_Data for processing:_
------
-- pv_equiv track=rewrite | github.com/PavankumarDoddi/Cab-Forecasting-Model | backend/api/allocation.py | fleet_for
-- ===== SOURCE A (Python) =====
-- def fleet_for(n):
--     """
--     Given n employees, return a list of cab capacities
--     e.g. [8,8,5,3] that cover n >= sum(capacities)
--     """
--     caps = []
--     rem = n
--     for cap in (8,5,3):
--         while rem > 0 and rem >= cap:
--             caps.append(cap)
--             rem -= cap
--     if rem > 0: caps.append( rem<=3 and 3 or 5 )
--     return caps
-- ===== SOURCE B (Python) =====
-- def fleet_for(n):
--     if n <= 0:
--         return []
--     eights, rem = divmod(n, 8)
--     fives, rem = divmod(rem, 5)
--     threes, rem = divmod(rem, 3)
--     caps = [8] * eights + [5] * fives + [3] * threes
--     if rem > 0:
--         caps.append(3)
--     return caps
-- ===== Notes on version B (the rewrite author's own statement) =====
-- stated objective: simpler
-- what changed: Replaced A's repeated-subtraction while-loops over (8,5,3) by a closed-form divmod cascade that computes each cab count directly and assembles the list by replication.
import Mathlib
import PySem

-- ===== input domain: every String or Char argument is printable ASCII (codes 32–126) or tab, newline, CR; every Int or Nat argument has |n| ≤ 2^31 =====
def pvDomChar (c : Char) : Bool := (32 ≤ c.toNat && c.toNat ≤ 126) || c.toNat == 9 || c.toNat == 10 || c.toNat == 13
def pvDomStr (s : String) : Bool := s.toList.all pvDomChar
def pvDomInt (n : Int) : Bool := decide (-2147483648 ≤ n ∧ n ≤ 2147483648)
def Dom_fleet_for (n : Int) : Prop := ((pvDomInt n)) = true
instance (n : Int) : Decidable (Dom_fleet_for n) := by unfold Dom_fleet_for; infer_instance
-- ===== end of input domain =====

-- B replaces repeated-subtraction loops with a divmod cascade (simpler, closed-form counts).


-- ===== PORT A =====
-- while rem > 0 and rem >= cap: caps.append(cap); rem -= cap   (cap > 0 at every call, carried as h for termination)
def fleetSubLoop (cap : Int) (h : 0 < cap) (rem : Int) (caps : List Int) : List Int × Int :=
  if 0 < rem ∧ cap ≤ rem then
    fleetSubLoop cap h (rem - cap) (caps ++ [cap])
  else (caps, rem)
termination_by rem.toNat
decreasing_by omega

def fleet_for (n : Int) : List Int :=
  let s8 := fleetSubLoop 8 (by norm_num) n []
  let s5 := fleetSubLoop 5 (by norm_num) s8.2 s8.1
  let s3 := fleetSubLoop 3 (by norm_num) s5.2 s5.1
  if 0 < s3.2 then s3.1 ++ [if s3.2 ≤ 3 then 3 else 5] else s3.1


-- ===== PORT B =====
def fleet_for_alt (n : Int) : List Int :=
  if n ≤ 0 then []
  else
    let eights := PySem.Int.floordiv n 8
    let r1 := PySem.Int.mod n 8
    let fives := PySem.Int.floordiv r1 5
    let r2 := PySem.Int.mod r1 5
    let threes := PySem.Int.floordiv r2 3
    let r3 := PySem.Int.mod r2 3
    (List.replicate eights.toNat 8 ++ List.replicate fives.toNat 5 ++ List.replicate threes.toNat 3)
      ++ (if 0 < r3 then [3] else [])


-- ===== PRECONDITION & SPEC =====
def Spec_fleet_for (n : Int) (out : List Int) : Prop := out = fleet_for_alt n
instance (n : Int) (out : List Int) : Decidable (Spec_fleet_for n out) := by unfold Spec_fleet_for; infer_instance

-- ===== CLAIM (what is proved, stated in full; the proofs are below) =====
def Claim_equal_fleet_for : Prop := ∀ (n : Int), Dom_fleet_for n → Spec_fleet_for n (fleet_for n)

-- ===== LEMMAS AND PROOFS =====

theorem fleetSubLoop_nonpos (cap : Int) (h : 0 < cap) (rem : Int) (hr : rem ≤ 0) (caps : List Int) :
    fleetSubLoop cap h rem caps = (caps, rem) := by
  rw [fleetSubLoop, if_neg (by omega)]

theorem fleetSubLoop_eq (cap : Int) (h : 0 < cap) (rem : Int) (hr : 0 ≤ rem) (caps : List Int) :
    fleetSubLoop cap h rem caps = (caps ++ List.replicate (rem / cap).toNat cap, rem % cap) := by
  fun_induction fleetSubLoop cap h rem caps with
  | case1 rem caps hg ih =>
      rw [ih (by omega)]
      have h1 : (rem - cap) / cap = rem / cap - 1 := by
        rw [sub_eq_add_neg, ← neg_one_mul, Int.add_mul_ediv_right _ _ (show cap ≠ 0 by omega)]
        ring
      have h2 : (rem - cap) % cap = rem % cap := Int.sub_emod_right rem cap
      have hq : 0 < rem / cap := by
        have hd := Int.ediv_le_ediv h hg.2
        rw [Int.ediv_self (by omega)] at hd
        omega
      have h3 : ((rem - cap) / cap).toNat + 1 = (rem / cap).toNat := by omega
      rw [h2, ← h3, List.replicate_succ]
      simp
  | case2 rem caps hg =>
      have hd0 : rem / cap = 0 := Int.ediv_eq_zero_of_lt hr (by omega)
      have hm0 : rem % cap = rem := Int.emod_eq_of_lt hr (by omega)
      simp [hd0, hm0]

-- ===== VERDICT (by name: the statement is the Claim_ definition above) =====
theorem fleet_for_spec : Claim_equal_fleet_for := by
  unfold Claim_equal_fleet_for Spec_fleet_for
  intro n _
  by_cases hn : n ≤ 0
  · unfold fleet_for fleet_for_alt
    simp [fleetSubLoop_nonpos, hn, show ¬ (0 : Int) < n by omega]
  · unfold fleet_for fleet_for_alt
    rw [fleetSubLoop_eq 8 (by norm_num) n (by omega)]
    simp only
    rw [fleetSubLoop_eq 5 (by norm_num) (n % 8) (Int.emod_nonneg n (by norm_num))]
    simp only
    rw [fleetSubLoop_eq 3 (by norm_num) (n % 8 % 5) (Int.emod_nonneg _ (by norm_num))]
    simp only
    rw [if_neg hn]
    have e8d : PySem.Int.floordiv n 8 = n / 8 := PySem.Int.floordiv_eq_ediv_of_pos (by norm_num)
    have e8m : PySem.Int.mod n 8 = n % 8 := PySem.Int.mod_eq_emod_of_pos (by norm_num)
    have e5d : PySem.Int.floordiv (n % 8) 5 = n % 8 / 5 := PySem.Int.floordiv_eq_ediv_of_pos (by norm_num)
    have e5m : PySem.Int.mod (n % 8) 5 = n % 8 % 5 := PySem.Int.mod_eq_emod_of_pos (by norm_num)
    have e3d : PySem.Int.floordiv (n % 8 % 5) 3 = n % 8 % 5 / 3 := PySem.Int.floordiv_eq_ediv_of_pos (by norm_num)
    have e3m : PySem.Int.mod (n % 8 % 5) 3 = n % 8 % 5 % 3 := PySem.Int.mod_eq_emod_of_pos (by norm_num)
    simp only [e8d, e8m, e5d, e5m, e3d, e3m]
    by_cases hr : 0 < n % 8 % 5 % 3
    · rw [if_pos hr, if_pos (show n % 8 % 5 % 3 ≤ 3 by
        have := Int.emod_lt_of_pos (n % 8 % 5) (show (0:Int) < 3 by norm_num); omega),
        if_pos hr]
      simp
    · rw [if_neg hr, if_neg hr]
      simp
------
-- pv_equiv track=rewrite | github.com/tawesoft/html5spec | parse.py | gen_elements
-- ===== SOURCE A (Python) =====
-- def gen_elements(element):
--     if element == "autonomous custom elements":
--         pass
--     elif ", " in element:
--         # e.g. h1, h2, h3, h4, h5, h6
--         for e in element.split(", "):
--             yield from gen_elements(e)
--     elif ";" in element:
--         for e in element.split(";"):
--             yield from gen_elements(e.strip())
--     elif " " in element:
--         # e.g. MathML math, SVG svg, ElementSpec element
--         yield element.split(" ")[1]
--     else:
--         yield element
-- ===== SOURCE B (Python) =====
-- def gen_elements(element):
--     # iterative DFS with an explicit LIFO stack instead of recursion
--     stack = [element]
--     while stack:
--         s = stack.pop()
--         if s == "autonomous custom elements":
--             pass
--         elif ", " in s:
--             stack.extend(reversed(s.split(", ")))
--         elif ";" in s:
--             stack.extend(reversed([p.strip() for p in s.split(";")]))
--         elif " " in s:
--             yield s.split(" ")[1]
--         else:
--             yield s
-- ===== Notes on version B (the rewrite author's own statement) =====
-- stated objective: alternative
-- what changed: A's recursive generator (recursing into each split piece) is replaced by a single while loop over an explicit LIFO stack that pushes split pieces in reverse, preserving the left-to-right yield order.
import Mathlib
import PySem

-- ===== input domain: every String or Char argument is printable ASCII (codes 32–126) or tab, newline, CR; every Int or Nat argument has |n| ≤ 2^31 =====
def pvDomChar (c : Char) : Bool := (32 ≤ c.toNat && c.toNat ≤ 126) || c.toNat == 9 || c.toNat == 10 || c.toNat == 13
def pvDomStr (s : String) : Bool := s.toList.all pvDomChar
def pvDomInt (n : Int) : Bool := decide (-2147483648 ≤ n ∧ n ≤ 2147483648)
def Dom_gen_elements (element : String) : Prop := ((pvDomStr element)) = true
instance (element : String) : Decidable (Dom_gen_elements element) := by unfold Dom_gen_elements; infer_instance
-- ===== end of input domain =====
------
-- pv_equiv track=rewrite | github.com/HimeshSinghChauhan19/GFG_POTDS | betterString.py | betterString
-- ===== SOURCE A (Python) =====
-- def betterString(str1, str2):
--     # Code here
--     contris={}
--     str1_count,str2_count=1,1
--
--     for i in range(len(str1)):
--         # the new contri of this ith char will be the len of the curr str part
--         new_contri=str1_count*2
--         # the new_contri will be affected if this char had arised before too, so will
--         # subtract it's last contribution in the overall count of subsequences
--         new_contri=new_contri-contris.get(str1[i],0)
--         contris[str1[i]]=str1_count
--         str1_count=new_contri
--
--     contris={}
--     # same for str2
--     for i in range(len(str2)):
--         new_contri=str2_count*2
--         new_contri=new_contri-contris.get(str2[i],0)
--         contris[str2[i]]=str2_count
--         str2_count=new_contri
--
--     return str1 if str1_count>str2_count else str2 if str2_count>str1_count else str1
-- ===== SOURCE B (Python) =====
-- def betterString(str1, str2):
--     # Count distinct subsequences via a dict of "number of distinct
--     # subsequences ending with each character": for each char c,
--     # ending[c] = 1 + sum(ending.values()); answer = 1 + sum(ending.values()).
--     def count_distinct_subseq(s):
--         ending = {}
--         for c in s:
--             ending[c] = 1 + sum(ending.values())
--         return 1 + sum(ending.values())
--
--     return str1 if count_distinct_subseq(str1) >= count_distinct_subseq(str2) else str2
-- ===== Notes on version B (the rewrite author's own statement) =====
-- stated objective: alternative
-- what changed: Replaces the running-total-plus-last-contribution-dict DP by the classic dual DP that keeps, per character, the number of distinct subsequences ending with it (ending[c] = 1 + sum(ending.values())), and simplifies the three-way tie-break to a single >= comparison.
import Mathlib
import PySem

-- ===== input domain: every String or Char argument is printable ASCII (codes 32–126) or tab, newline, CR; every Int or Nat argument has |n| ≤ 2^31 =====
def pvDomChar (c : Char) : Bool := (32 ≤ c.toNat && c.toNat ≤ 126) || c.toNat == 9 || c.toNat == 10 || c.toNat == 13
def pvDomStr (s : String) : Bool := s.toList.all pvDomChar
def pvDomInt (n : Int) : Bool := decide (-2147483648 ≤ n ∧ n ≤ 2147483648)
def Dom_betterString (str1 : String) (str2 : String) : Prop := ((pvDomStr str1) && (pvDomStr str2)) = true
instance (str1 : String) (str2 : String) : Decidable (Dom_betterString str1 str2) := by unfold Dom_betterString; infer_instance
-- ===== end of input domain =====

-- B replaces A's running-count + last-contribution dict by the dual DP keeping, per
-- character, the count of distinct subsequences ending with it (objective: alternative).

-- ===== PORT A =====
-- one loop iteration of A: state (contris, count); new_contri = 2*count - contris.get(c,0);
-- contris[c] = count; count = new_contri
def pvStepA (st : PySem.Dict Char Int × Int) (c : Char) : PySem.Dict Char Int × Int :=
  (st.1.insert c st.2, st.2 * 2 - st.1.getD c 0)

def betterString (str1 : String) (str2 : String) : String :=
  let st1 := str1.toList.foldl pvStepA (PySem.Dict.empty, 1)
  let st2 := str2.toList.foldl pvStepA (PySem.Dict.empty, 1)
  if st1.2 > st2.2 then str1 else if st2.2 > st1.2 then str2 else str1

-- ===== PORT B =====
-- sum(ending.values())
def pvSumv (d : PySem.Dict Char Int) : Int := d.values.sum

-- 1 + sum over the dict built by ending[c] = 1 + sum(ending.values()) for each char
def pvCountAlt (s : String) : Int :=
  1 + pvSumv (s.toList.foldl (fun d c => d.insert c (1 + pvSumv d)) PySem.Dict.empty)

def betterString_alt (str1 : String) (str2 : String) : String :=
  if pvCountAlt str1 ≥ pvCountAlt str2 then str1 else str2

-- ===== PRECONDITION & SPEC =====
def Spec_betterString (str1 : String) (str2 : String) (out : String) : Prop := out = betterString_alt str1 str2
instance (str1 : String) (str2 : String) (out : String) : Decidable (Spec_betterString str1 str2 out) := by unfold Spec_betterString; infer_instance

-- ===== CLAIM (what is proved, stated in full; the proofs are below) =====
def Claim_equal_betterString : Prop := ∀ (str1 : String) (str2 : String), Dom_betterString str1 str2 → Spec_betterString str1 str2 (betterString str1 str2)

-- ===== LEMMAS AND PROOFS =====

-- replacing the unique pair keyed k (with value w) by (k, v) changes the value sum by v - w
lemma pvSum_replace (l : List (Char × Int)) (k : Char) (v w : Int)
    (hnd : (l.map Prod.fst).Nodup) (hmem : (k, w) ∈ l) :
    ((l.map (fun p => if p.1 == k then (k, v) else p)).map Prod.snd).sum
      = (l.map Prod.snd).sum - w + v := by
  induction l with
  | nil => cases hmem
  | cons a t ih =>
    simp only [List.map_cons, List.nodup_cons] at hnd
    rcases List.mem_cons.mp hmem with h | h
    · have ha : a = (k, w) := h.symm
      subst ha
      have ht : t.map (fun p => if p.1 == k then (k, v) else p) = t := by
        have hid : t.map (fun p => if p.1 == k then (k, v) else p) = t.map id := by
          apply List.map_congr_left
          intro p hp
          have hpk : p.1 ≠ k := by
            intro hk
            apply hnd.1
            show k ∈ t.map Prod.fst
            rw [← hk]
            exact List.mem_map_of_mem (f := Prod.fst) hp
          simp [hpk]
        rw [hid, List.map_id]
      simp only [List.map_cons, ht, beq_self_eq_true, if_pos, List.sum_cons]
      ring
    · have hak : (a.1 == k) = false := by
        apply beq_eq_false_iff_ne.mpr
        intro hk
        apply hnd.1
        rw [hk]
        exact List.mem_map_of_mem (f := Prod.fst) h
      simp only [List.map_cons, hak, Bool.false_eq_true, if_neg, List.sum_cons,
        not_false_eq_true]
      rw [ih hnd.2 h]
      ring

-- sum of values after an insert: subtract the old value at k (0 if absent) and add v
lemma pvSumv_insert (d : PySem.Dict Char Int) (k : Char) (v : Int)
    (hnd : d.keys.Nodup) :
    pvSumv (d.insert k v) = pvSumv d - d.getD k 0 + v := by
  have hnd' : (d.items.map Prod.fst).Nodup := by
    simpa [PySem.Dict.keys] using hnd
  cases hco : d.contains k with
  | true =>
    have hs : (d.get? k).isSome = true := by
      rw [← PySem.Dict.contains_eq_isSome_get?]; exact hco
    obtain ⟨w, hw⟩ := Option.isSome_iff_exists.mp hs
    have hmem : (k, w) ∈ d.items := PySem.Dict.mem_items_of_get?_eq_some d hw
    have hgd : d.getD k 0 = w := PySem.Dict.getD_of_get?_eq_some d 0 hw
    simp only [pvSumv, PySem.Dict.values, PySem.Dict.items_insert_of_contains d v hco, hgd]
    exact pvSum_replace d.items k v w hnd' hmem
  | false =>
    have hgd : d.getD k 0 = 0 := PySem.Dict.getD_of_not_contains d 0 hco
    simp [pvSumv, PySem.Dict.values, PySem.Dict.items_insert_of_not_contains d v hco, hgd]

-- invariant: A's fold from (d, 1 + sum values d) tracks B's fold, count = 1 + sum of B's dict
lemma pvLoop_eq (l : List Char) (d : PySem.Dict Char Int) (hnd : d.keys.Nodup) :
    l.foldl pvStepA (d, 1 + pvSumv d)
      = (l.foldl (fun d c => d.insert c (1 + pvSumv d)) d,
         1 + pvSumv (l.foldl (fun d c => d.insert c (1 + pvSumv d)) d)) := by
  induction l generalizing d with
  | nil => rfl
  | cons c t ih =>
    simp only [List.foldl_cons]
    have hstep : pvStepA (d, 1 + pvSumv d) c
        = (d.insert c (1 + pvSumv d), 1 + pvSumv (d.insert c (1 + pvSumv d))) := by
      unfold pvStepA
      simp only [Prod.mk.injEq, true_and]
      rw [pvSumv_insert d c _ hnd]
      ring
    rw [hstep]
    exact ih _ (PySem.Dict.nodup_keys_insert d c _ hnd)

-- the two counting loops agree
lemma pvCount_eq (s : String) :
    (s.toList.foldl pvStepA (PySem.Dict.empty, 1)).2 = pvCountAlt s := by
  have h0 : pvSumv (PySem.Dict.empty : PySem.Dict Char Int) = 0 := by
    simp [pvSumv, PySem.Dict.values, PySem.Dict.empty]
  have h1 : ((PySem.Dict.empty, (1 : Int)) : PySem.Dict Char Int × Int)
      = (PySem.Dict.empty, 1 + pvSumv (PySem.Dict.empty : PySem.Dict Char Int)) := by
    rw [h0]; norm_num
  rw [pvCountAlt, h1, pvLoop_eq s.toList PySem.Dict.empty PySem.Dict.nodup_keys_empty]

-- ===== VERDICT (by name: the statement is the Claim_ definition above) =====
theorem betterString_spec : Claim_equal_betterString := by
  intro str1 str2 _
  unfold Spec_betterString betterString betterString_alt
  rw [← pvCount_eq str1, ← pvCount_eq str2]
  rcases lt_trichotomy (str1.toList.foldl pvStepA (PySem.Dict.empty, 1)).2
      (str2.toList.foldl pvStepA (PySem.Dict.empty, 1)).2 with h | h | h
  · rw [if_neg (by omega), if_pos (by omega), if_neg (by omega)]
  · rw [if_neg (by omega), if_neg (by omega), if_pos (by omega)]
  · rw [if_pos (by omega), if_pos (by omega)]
------
_Work item:_ All that should be written out is the stretch of lines above between the one holding "nil => cases hmem" and the one holding "have ht : t.map", inclusive, exactly as given.

_Written answer:_
  | nil => cases hmem
  | cons a t ih =>
    simp only [List.map_cons, List.nodup_cons] at hnd
    rcases List.mem_cons.mp hmem with h | h
    · have ha : a = (k, w) := h.symm
      subst ha
      have ht : t.map (fun p => if p.1 == k then (k, v) else p) = t := by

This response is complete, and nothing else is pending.